In our analysis, occult metastases were found on 107 immunostained slides, corresponding to 43 SN removed from 35 patients. There was thus a mean of three slides with occult metastases per patient, prepared, in most of the cases, from only one of the two SN isolated in each of these patients. It is important to underline that when no occult metastases are found in SN, downstream axillary nodes are generally free of occult metastases (22). The parameters that condition the elective involvement of only one SN are unclear. Malignant epithelial cells may be temporarily arrested in the first relay of the immune system. Alternatively, the hypothesis of a co-migration of the dye and of the epithelial cells has not been excluded.
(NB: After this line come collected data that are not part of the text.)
-- pv_equiv track=rewrite | github.com/jorio/gitfourchette | gitfourchette/gitdriver/parsers.py | iterateLines
-- ===== SOURCE A (Python) =====
-- def iterateLines(text: str):
--     pos = 0
--     limit = len(text)
--
--     while pos < limit:
--         nextPos = text.find('\n', pos)
--         if nextPos < 0:
--             nextPos = limit
--         else:
--             nextPos += 1
--         yield pos, nextPos
--         pos = nextPos
-- ===== SOURCE B (Python) =====
-- def iterateLines(text: str):
--     ends = [i + 1 for i, c in enumerate(text) if c == '\n']
--     n = len(text)
--     if text and (not ends or ends[-1] != n):
--         ends.append(n)
--     start = 0
--     for e in ends:
--         yield start, e
--         start = e
-- ===== Notes on version B (the rewrite author's own statement) =====
-- stated objective: alternative
-- what changed: A interleaves str.find with yielding inside one while-loop; B first collects all line-end offsets in a single enumerate pass (appending len(text) when the last line has no trailing newline), then pairs them with a running start cursor in a separate loop.
import Mathlib
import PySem

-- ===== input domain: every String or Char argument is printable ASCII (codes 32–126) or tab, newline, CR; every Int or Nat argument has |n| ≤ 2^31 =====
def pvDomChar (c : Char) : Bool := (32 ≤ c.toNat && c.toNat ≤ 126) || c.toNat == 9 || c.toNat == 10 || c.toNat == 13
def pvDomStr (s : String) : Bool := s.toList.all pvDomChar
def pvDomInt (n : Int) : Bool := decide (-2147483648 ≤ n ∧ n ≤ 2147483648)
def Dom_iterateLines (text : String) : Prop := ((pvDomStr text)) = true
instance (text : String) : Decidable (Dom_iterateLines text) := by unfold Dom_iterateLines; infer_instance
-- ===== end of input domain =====

-- B re-implements the interleaved find-and-yield loop as: collect all line-end offsets in
-- one enumerate pass, then pair them with a running start cursor (objective: alternative
-- decomposition, same linear cost). Return-value equivalence only (both are generators in Python).

-- ===== PORT A =====
-- the while-loop of A; one fuel unit per iteration (fuel = len+1 always suffices)
def iterLoopA (cs : List Char) (limit : Int) (pos : Int) (fuel : Nat) : List (Int × Int) :=
  match fuel with
  | 0 => []
  | fuel + 1 =>
    if pos < limit then
      let f := PySem.Chars.findFrom cs ['\n'] pos none
      let nextPos := if f < 0 then limit else f + 1
      (pos, nextPos) :: iterLoopA cs limit nextPos fuel
    else []

def iterateLines (text : String) : List (Int × Int) :=
  iterLoopA text.toList (PySem.Str.len text) 0 (text.toList.length + 1)

-- ===== PORT B =====
def iterateLines_alt (text : String) : List (Int × Int) :=
  let cs := text.toList
  let ends := (PySem.List.enumerate cs 0).foldl
      (fun acc (p : Int × Char) => if p.2 = '\n' then acc ++ [p.1 + 1] else acc) ([] : List Int)
  let n : Int := PySem.Str.len text
  -- 'if text and (not ends or ends[-1] != n)'
  let ends2 := if cs.length != 0 && ends.getLast? != some n then ends ++ [n] else ends
  (ends2.foldl (fun (p : Int × List (Int × Int)) e => (e, p.2 ++ [(p.1, e)])) (0, [])).2

-- ===== PRECONDITION & SPEC =====
def Spec_iterateLines (text : String) (out : List (Int × Int)) : Prop := out = iterateLines_alt text
instance (text : String) (out : List (Int × Int)) : Decidable (Spec_iterateLines text out) := by unfold Spec_iterateLines; infer_instance

-- ===== CLAIM (what is proved, stated in full; the proofs are below) =====
def Claim_equal_iterateLines : Prop := ∀ (text : String), Dom_iterateLines text → Spec_iterateLines text (iterateLines text)

-- ===== LEMMAS AND PROOFS =====

-- absolute offsets (shifted by k) one past each '\n' of s
def nlEnds (s : List Char) (k : Int) : List Int :=
  match s with
  | [] => []
  | c :: t => if c = '\n' then (k + 1) :: nlEnds t (k + 1) else nlEnds t (k + 1)

-- the full list of line ends of s starting at offset k (B's `ends` after the append)
def lineEnds (s : List Char) (k : Int) : List Int :=
  let ns := nlEnds s k
  if s.length ≠ 0 ∧ ns.getLast? ≠ some (k + s.length) then ns ++ [k + s.length] else ns

-- pair consecutive ends with a running start cursor
def pairUp : Int → List Int → List (Int × Int)
  | _, [] => []
  | st, e :: es => (st, e) :: pairUp e es

theorem singleton_prefix_iff_head? (a : Char) (l : List Char) : [a] <+: l ↔ l.head? = some a := by
  cases l with
  | nil => simp
  | cons b t =>
    constructor
    · rintro ⟨u, hu⟩; simp at hu; simp [hu.1]
    · intro h; simp at h; exact ⟨t, by simp [h]⟩

theorem nlEnds_eq_nil_of_not_mem (s : List Char) (k : Int) (h : '\n' ∉ s) : nlEnds s k = [] := by
  induction s generalizing k with
  | nil => rfl
  | cons c t ih =>
    simp at h
    have hc : c ≠ '\n' := fun hh => h.1 hh.symm
    simp [nlEnds, hc, ih _ h.2]

theorem nlEnds_split (s : List Char) (k : Int) (m : Nat) (hm : m < s.length)
    (hc : s[m]? = some '\n') (hmin : ∀ i, i < m → s[i]? ≠ some '\n') :
    nlEnds s k = (k + m + 1) :: nlEnds (s.drop (m + 1)) (k + m + 1) := by
  induction s generalizing k m with
  | nil => simp at hm
  | cons c t ih =>
    cases m with
    | zero => simp_all [nlEnds]
    | succ m' =>
      have hc0 : c ≠ '\n' := by
        intro h; exact hmin 0 (by omega) (by simp [h])
      have := ih (k + 1) m' (by simpa using hm) (by simpa using hc)
        (fun i hi => by have := hmin (i + 1) (by omega); simpa using this)
      simp [nlEnds, hc0, this]
      constructor
      · ring
      · ring_nf

theorem lineEnds_nil (k : Int) : lineEnds [] k = [] := by simp [lineEnds, nlEnds]

theorem lineEnds_no_nl (s : List Char) (k : Int) (hne : s ≠ []) (h : '\n' ∉ s) :
    lineEnds s k = [k + s.length] := by
  have h0 : nlEnds s k = [] := nlEnds_eq_nil_of_not_mem s k h
  simp [lineEnds, h0, hne]

theorem lineEnds_split (s : List Char) (k : Int) (m : Nat) (hm : m < s.length)
    (hc : s[m]? = some '\n') (hmin : ∀ i, i < m → s[i]? ≠ some '\n') :
    lineEnds s k = (k + m + 1) :: lineEnds (s.drop (m + 1)) (k + m + 1) := by
  have hn := nlEnds_split s k m hm hc hmin
  have hsne : s ≠ [] := by intro h; subst h; simp at hm
  have hdl : (s.drop (m + 1)).length = s.length - (m + 1) := List.length_drop
  by_cases hb : s.drop (m + 1) = []
  · -- '\n' is the last char of s: no append on either side
    have hb0 : (s.drop (m + 1)).length = 0 := by rw [hb]; rfl
    have hcast : k + (s.length : Int) = k + ↑m + 1 := by omega
    simp only [lineEnds, hn, hb, nlEnds, hcast]
    simp
  · have hblen : 0 < (s.drop (m + 1)).length := List.length_pos_of_ne_nil hb
    have hcast : k + (s.length : Int) = (k + ↑m + 1) + ((s.length - (m + 1) : Nat) : Int) := by
      omega
    simp only [lineEnds, hn, List.length_drop, hcast]
    rcases hns : nlEnds (s.drop (m + 1)) (k + ↑m + 1) with _ | ⟨e, es⟩
    · have hne2 : ¬ (some (k + ↑m + 1) = some ((k + ↑m + 1) + ((s.length - (m + 1) : Nat) : Int))) := by
        simp; omega
      simp [hsne, hns, hne2]
      omega
    · by_cases hl : (e :: es).getLast? = some ((k + ↑m + 1) + ((s.length - (m + 1) : Nat) : Int))
      · simp [hsne, hns, hl]
      · simp [hsne, hns, hl]
        omega

-- find cs ['\n'] characterization helpers
theorem prefix_nl_iff (s : List Char) (i : Nat) : ['\n'] <+: s.drop i ↔ s[i]? = some '\n' := by
  rw [singleton_prefix_iff_head?]
  simp [List.head?_drop]

-- the B-side folds
theorem enum_fold_eq_nlEnds (s : List Char) (k : Int) (acc : List Int) :
    (PySem.List.enumerate s k).foldl
      (fun acc (p : Int × Char) => if p.2 = '\n' then acc ++ [p.1 + 1] else acc) acc
    = acc ++ nlEnds s k := by
  induction s generalizing k acc with
  | nil => simp [PySem.List.enumerate_nil, nlEnds]
  | cons c t ih =>
    rw [PySem.List.enumerate_cons, List.foldl_cons]
    by_cases hc : c = '\n'
    · simpa [nlEnds, hc] using ih (k + 1) (acc ++ [k + 1])
    · simpa [nlEnds, hc] using ih (k + 1) acc

theorem pair_fold_eq_pairUp (es : List Int) (st : Int) (acc : List (Int × Int)) :
    (es.foldl (fun (p : Int × List (Int × Int)) e => (e, p.2 ++ [(p.1, e)])) (st, acc)).2
    = acc ++ pairUp st es := by
  induction es generalizing st acc with
  | nil => simp [pairUp]
  | cons e es ih => simp [List.foldl_cons, ih, pairUp]

theorem alt_eq_pairUp (text : String) :
    iterateLines_alt text = pairUp 0 (lineEnds text.toList 0) := by
  unfold iterateLines_alt
  simp only [enum_fold_eq_nlEnds, List.nil_append, pair_fold_eq_pairUp, PySem.Str.len_eq]
  congr 1
  unfold lineEnds
  simp only [zero_add]
  by_cases h1 : text.toList.length = 0
  · simp [h1]
  · by_cases h2 : (nlEnds text.toList 0).getLast? = some ((text.toList.length : Int))
    · simp [h2]
    · simp

-- the A-side loop
theorem loopA_eq (fuel : Nat) (cs : List Char) (pos : Int)
    (h0 : 0 ≤ pos) (h1 : pos ≤ cs.length) (hf : cs.length - pos.toNat < fuel) :
    iterLoopA cs cs.length pos fuel = pairUp pos (lineEnds (cs.drop pos.toNat) pos) := by
  induction fuel generalizing pos with
  | zero => omega
  | succ fuel ih =>
    by_cases hlt : pos < cs.length
    · have hkn : pos.toNat ≤ cs.length := by omega
      have hdlen : (cs.drop pos.toNat).length = cs.length - pos.toNat := List.length_drop
      have hdropne : cs.drop pos.toNat ≠ [] := by
        intro h; rw [h] at hdlen; simp at hdlen; omega
      have hff := PySem.Chars.findFrom_natCast cs ['\n'] pos.toNat hkn
      have hpos : (pos.toNat : Int) = pos := by omega
      rw [hpos] at hff
      set j := PySem.Chars.find (cs.drop pos.toNat) ['\n'] with hj
      by_cases hjneg : j = -1
      · -- no newline at or after pos: one final line up to limit
        have hnomem : '\n' ∉ cs.drop pos.toNat := by
          have := (PySem.Chars.find_eq_neg_one_iff (cs.drop pos.toNat) ['\n']).mp (by rw [← hj]; exact hjneg)
          intro hmem; exact this ((List.singleton_infix_iff _ _).mpr hmem)
        rw [lineEnds_no_nl _ _ hdropne hnomem]
        have hlen2 : pos + ((cs.drop pos.toNat).length : Int) = cs.length := by
          rw [hdlen]; omega
        have hffv : PySem.Chars.findFrom cs ['\n'] pos = -1 := by rw [hff, if_pos hjneg]
        have htail : iterLoopA cs cs.length (cs.length) fuel = [] := by
          cases fuel with
          | zero => rfl
          | succ f => unfold iterLoopA; rw [if_neg (by omega)]
        unfold iterLoopA
        rw [if_pos hlt]
        simp only [hffv]
        rw [if_pos (show (-1 : Int) < 0 by omega), htail, hlen2]
        simp [pairUp]
      · -- newline found at relative index j
        have hj0 : 0 ≤ j := by
          have := PySem.Chars.neg_one_le_find (cs.drop pos.toNat) ['\n']
          rw [← hj] at this; omega
        have hspec := PySem.Chars.find_spec (s := cs.drop pos.toNat) (sub := ['\n']) (by rw [← hj]; omega)
        rw [← hj] at hspec
        obtain ⟨hpre, hmin⟩ := hspec
        have hjlt : j.toNat < (cs.drop pos.toNat).length := by
          rcases hpre with ⟨u, hu⟩
          have hlenu : ((cs.drop pos.toNat).drop j.toNat).length = u.length + 1 := by
            rw [← hu]; simp
          rw [List.length_drop] at hlenu
          omega
        have hc : (cs.drop pos.toNat)[j.toNat]? = some '\n' :=
          (prefix_nl_iff _ _).mp (by simpa using hpre)
        have hminc : ∀ i, i < j.toNat → (cs.drop pos.toNat)[i]? ≠ some '\n' := by
          intro i hi hci
          exact hmin i hi ((prefix_nl_iff _ _).mpr hci)
        have hdropdrop : (cs.drop pos.toNat).drop (j.toNat + 1) = cs.drop (pos + j + 1).toNat := by
          rw [List.drop_drop]
          congr 1
          omega
        have hjint : (j.toNat : Int) = j := by omega
        have hnext1 : pos + j + 1 ≤ (cs.length : Int) := by
          rw [List.length_drop] at hjlt; omega
        have hffv : PySem.Chars.findFrom cs ['\n'] pos = pos + j := by rw [hff, if_neg hjneg]
        rw [lineEnds_split _ _ j.toNat hjlt hc hminc, hjint, hdropdrop]
        unfold iterLoopA
        rw [if_pos hlt]
        simp only [hffv]
        rw [if_neg (show ¬(pos + j < 0) by omega)]
        rw [ih (pos + j + 1) (by omega) hnext1 (by rw [List.length_drop] at hjlt; omega)]
        simp [pairUp]
    · -- pos ≥ limit: the loop stops and there are no ends left
      have hpn : pos.toNat = cs.length := by omega
      unfold iterLoopA
      rw [if_neg hlt, hpn]
      simp [lineEnds_nil, pairUp]

-- ===== VERDICT (by name: the statement is the Claim_ definition above) =====
theorem iterateLines_spec : Claim_equal_iterateLines := by
  intro text _
  unfold Spec_iterateLines
  rw [alt_eq_pairUp]
  unfold iterateLines
  rw [PySem.Str.len_eq]
  rw [loopA_eq (text.toList.length + 1) text.toList 0 (by omega) (by simp) (by omega)]
  simp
In conclusion, our study and data from the literature indicate that metastases in SN detected by standard histological analysis have strong predictive value for the involvement of downstream axillary nodes. Serial sectioning enhances the number of minimal metastatic deposits found in SN. However, an analysis limited to three histological sections taken at 150-μm intervals provides the diagnosis for the majority of patients, and such a methodology is easily applicable in daily practice. Occult metastases, detected by IHC only, have no predictive value of the status of the downstream axilla. Axillary dissection should not be performed only secondarily to the detection of immunostained cells. The prognostic value of occult metastasis in SN will be assessed by a long-term follow-up study including a large number of patients. From this perspective, it is important to standardize the technique of the histopathological analysis of SN and to record in pathological reports whether SN involvement corresponds to a metastasis, micrometastasis, or occult metastasis, the respective biological value of which are likely to be different.